#### [WHAT NEEDS TO BE DONE]
Give again, unaltered, the lines of the listing below that run from the line having "have hAB : pvNumbersB = pvNumbersA := rfl" through the line having "have hnone : PySem.List.index?".

#### [DATASET ENTRIES]
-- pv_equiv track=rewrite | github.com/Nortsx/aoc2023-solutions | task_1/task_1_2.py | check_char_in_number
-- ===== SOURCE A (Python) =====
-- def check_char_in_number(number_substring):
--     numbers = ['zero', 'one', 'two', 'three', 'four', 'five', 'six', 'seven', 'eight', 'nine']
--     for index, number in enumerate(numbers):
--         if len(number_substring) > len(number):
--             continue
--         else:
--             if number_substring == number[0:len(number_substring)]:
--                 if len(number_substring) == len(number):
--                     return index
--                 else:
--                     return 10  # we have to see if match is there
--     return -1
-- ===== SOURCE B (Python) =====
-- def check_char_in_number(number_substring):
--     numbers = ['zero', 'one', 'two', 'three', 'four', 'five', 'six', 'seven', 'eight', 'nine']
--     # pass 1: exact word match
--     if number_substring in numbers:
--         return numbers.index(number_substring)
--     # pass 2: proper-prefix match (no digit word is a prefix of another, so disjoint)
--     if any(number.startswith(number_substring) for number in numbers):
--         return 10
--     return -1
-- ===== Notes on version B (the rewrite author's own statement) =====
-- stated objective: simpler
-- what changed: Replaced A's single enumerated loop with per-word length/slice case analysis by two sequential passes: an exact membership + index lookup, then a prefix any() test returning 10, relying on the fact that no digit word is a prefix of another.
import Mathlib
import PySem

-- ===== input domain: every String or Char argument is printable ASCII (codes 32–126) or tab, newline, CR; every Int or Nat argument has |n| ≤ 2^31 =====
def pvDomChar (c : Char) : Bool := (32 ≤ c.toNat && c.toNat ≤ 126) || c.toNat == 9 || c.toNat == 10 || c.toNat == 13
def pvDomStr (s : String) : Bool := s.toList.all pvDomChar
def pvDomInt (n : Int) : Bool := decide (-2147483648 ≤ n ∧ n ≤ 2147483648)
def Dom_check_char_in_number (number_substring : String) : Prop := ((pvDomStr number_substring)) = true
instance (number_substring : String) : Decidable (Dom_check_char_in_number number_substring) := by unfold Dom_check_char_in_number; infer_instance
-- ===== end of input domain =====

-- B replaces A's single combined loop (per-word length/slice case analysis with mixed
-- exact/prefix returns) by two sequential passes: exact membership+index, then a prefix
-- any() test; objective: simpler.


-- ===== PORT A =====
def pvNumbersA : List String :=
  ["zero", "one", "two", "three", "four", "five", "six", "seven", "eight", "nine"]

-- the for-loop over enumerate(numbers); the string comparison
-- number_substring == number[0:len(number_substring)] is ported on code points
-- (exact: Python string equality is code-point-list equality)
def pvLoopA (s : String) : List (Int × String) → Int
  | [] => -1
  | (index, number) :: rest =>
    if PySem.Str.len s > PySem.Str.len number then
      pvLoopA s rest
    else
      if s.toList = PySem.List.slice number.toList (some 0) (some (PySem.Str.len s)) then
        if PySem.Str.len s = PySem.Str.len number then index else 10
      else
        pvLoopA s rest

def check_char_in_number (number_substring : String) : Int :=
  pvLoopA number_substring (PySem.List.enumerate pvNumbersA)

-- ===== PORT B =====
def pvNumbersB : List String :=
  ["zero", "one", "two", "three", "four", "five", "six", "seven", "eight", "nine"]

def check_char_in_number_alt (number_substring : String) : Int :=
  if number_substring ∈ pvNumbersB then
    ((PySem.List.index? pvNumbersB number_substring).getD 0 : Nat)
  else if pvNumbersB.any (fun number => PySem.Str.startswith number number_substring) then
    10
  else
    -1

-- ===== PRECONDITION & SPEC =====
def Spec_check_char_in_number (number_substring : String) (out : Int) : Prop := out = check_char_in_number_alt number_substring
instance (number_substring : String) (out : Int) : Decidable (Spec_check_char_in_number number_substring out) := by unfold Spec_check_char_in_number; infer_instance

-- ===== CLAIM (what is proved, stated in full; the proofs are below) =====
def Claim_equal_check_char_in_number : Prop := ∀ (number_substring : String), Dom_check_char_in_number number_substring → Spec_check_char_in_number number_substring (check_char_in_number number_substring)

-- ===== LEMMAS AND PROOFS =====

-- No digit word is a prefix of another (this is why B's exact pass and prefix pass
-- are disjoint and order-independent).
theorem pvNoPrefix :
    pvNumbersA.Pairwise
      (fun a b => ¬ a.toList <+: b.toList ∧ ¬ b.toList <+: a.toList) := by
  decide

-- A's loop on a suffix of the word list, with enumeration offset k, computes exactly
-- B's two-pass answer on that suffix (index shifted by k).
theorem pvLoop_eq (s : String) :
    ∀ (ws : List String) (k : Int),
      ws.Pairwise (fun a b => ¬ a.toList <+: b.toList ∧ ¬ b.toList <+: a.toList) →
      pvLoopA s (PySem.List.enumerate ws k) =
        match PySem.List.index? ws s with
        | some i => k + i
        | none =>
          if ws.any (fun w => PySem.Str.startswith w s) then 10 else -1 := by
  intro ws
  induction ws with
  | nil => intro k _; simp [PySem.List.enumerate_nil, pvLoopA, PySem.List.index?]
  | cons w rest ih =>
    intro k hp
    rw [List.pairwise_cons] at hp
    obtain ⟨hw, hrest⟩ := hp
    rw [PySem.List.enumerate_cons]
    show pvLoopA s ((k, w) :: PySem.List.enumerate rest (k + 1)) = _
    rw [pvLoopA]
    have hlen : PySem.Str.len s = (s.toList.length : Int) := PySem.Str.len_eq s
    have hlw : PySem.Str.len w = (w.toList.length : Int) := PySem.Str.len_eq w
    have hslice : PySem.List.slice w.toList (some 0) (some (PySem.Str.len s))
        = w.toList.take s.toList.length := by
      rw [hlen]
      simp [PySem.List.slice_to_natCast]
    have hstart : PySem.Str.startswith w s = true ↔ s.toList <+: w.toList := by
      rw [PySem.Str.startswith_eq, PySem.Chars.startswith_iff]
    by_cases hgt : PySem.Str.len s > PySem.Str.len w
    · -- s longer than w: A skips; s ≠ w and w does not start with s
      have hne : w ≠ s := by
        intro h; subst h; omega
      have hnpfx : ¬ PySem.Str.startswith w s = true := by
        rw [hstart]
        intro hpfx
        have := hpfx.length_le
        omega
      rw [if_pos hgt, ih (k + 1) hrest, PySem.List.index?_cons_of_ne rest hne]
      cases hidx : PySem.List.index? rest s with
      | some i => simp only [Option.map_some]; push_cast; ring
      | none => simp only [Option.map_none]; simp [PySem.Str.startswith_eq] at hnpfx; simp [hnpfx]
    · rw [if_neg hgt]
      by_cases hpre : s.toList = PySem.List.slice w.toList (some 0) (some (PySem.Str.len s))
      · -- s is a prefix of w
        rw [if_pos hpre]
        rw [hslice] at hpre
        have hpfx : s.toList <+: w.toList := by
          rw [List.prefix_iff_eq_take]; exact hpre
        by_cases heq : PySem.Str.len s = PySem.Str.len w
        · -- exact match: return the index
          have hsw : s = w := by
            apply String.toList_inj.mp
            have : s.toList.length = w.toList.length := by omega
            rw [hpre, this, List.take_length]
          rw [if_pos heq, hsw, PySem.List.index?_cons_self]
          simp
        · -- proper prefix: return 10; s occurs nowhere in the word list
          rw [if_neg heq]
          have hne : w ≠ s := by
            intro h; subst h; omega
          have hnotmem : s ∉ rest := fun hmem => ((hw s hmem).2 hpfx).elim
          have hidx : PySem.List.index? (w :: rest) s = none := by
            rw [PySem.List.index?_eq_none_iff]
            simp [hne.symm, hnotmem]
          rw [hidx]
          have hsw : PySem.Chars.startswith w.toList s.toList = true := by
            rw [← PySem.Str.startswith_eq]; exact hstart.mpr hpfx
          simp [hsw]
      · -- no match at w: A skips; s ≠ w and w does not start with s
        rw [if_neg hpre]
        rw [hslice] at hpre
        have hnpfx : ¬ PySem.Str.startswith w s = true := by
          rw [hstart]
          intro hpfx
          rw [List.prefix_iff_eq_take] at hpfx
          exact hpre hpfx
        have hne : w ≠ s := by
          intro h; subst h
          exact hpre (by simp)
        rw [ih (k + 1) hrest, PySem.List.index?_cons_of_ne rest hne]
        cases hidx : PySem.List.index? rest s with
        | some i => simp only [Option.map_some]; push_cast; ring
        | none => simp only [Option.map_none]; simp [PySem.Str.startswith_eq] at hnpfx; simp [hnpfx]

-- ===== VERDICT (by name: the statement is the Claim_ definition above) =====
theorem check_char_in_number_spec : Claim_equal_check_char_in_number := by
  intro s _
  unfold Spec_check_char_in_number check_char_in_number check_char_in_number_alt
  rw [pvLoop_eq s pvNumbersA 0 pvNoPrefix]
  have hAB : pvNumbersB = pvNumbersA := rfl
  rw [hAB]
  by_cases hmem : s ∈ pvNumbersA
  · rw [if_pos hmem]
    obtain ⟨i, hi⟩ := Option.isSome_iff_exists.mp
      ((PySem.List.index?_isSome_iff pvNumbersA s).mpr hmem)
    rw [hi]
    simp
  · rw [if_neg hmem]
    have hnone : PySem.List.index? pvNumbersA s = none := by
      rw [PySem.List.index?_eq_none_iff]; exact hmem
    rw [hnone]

...

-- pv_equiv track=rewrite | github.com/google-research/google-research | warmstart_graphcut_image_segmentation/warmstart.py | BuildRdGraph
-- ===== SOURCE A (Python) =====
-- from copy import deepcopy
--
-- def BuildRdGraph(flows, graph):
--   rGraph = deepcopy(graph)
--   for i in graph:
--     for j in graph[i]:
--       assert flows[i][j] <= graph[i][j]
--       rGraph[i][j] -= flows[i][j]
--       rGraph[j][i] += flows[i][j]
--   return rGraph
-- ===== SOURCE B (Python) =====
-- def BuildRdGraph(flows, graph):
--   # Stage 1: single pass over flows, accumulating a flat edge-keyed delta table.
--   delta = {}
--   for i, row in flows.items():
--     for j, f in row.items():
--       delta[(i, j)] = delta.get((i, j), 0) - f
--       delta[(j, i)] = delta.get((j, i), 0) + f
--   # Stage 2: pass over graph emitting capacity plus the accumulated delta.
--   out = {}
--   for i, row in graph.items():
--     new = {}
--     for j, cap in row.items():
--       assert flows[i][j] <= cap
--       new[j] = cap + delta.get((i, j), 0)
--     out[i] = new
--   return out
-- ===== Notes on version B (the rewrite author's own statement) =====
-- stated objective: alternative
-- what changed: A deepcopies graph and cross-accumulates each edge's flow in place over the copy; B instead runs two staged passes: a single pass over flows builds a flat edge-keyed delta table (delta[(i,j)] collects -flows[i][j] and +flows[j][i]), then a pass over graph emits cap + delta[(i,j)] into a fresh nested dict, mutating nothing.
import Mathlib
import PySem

* * *

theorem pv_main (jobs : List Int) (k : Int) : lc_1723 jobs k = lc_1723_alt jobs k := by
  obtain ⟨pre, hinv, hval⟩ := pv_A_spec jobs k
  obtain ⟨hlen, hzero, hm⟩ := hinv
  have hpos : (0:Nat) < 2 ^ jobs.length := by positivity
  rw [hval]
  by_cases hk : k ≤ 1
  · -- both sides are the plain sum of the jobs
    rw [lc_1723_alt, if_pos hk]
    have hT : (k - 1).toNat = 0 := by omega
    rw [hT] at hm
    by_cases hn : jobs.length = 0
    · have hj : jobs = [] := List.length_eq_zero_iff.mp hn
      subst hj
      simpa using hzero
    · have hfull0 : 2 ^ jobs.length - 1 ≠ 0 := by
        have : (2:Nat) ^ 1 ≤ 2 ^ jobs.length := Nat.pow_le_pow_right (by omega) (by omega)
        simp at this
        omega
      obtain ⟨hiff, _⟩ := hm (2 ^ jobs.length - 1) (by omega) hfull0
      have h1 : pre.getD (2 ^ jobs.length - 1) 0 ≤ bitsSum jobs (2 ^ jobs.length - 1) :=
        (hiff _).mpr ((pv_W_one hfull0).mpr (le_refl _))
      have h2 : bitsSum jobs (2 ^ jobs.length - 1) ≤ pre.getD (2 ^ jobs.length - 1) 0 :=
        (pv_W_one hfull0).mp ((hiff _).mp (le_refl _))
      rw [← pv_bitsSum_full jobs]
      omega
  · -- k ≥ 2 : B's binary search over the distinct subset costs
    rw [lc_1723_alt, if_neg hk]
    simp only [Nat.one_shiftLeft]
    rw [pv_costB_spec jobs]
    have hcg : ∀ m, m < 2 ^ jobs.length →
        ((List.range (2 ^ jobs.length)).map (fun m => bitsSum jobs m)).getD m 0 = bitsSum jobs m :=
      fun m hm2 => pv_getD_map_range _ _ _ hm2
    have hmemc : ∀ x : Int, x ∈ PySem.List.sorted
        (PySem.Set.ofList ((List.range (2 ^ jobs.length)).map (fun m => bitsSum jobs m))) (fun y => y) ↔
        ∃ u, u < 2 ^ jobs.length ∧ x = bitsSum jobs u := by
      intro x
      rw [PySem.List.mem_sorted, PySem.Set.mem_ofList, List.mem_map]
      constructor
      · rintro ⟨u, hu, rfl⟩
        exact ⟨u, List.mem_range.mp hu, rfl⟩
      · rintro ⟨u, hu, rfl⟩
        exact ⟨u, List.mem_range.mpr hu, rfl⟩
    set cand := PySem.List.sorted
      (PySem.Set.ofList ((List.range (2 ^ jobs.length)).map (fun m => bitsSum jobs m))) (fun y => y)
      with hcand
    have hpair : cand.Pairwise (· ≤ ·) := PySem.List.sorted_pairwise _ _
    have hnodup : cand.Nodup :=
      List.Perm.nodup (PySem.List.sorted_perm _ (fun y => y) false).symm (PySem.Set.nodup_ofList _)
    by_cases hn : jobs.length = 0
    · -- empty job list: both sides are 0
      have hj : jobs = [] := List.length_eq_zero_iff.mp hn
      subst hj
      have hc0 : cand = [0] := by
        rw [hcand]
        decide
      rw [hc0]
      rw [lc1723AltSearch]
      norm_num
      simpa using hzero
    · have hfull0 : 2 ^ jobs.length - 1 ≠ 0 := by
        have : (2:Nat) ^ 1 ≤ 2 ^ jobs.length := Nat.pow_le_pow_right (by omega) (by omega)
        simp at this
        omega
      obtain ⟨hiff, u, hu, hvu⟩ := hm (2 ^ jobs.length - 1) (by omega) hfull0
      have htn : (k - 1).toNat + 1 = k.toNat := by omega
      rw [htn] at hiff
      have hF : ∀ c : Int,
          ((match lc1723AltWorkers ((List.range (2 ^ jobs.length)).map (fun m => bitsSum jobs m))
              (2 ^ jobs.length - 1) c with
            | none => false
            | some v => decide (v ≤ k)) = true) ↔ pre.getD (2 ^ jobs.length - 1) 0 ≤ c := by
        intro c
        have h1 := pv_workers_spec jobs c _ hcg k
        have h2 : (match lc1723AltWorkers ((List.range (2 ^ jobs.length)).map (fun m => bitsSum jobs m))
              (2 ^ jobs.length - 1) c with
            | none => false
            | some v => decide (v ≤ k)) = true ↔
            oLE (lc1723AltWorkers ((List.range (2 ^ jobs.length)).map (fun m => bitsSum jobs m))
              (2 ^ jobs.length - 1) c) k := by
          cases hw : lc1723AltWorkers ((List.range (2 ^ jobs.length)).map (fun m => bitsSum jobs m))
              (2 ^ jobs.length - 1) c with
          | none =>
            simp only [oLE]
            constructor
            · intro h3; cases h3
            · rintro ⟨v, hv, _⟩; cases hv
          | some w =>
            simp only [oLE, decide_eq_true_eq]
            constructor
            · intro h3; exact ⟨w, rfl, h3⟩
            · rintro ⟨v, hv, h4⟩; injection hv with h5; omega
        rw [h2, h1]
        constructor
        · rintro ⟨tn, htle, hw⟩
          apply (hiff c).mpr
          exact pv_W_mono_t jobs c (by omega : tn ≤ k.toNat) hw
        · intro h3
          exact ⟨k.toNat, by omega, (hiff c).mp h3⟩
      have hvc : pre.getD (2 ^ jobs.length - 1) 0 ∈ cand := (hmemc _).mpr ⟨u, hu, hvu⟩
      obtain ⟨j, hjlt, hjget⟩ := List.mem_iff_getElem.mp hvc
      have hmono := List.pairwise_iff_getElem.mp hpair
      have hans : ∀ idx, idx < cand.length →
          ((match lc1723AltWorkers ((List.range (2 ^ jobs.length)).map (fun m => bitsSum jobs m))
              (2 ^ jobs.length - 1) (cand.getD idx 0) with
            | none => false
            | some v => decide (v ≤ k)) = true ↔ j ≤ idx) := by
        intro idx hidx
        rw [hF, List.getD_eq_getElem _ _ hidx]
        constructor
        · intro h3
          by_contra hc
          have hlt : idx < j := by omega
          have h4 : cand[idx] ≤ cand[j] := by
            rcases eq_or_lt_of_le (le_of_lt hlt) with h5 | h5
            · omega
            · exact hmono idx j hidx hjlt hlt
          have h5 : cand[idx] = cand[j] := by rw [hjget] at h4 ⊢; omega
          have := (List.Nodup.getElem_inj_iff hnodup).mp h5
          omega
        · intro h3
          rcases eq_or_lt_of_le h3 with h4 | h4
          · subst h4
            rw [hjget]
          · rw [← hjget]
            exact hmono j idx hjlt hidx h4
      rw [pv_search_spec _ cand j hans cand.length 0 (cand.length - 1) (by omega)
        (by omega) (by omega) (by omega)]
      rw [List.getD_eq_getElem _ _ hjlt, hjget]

#### [RESULT OF THIS TASK]
  have hAB : pvNumbersB = pvNumbersA := rfl
  rw [hAB]
  by_cases hmem : s ∈ pvNumbersA
  · rw [if_pos hmem]
    obtain ⟨i, hi⟩ := Option.isSome_iff_exists.mp
      ((PySem.List.index?_isSome_iff pvNumbersA s).mpr hmem)
    rw [hi]
    simp
  · rw [if_neg hmem]
    have hnone : PySem.List.index? pvNumbersA s = none := by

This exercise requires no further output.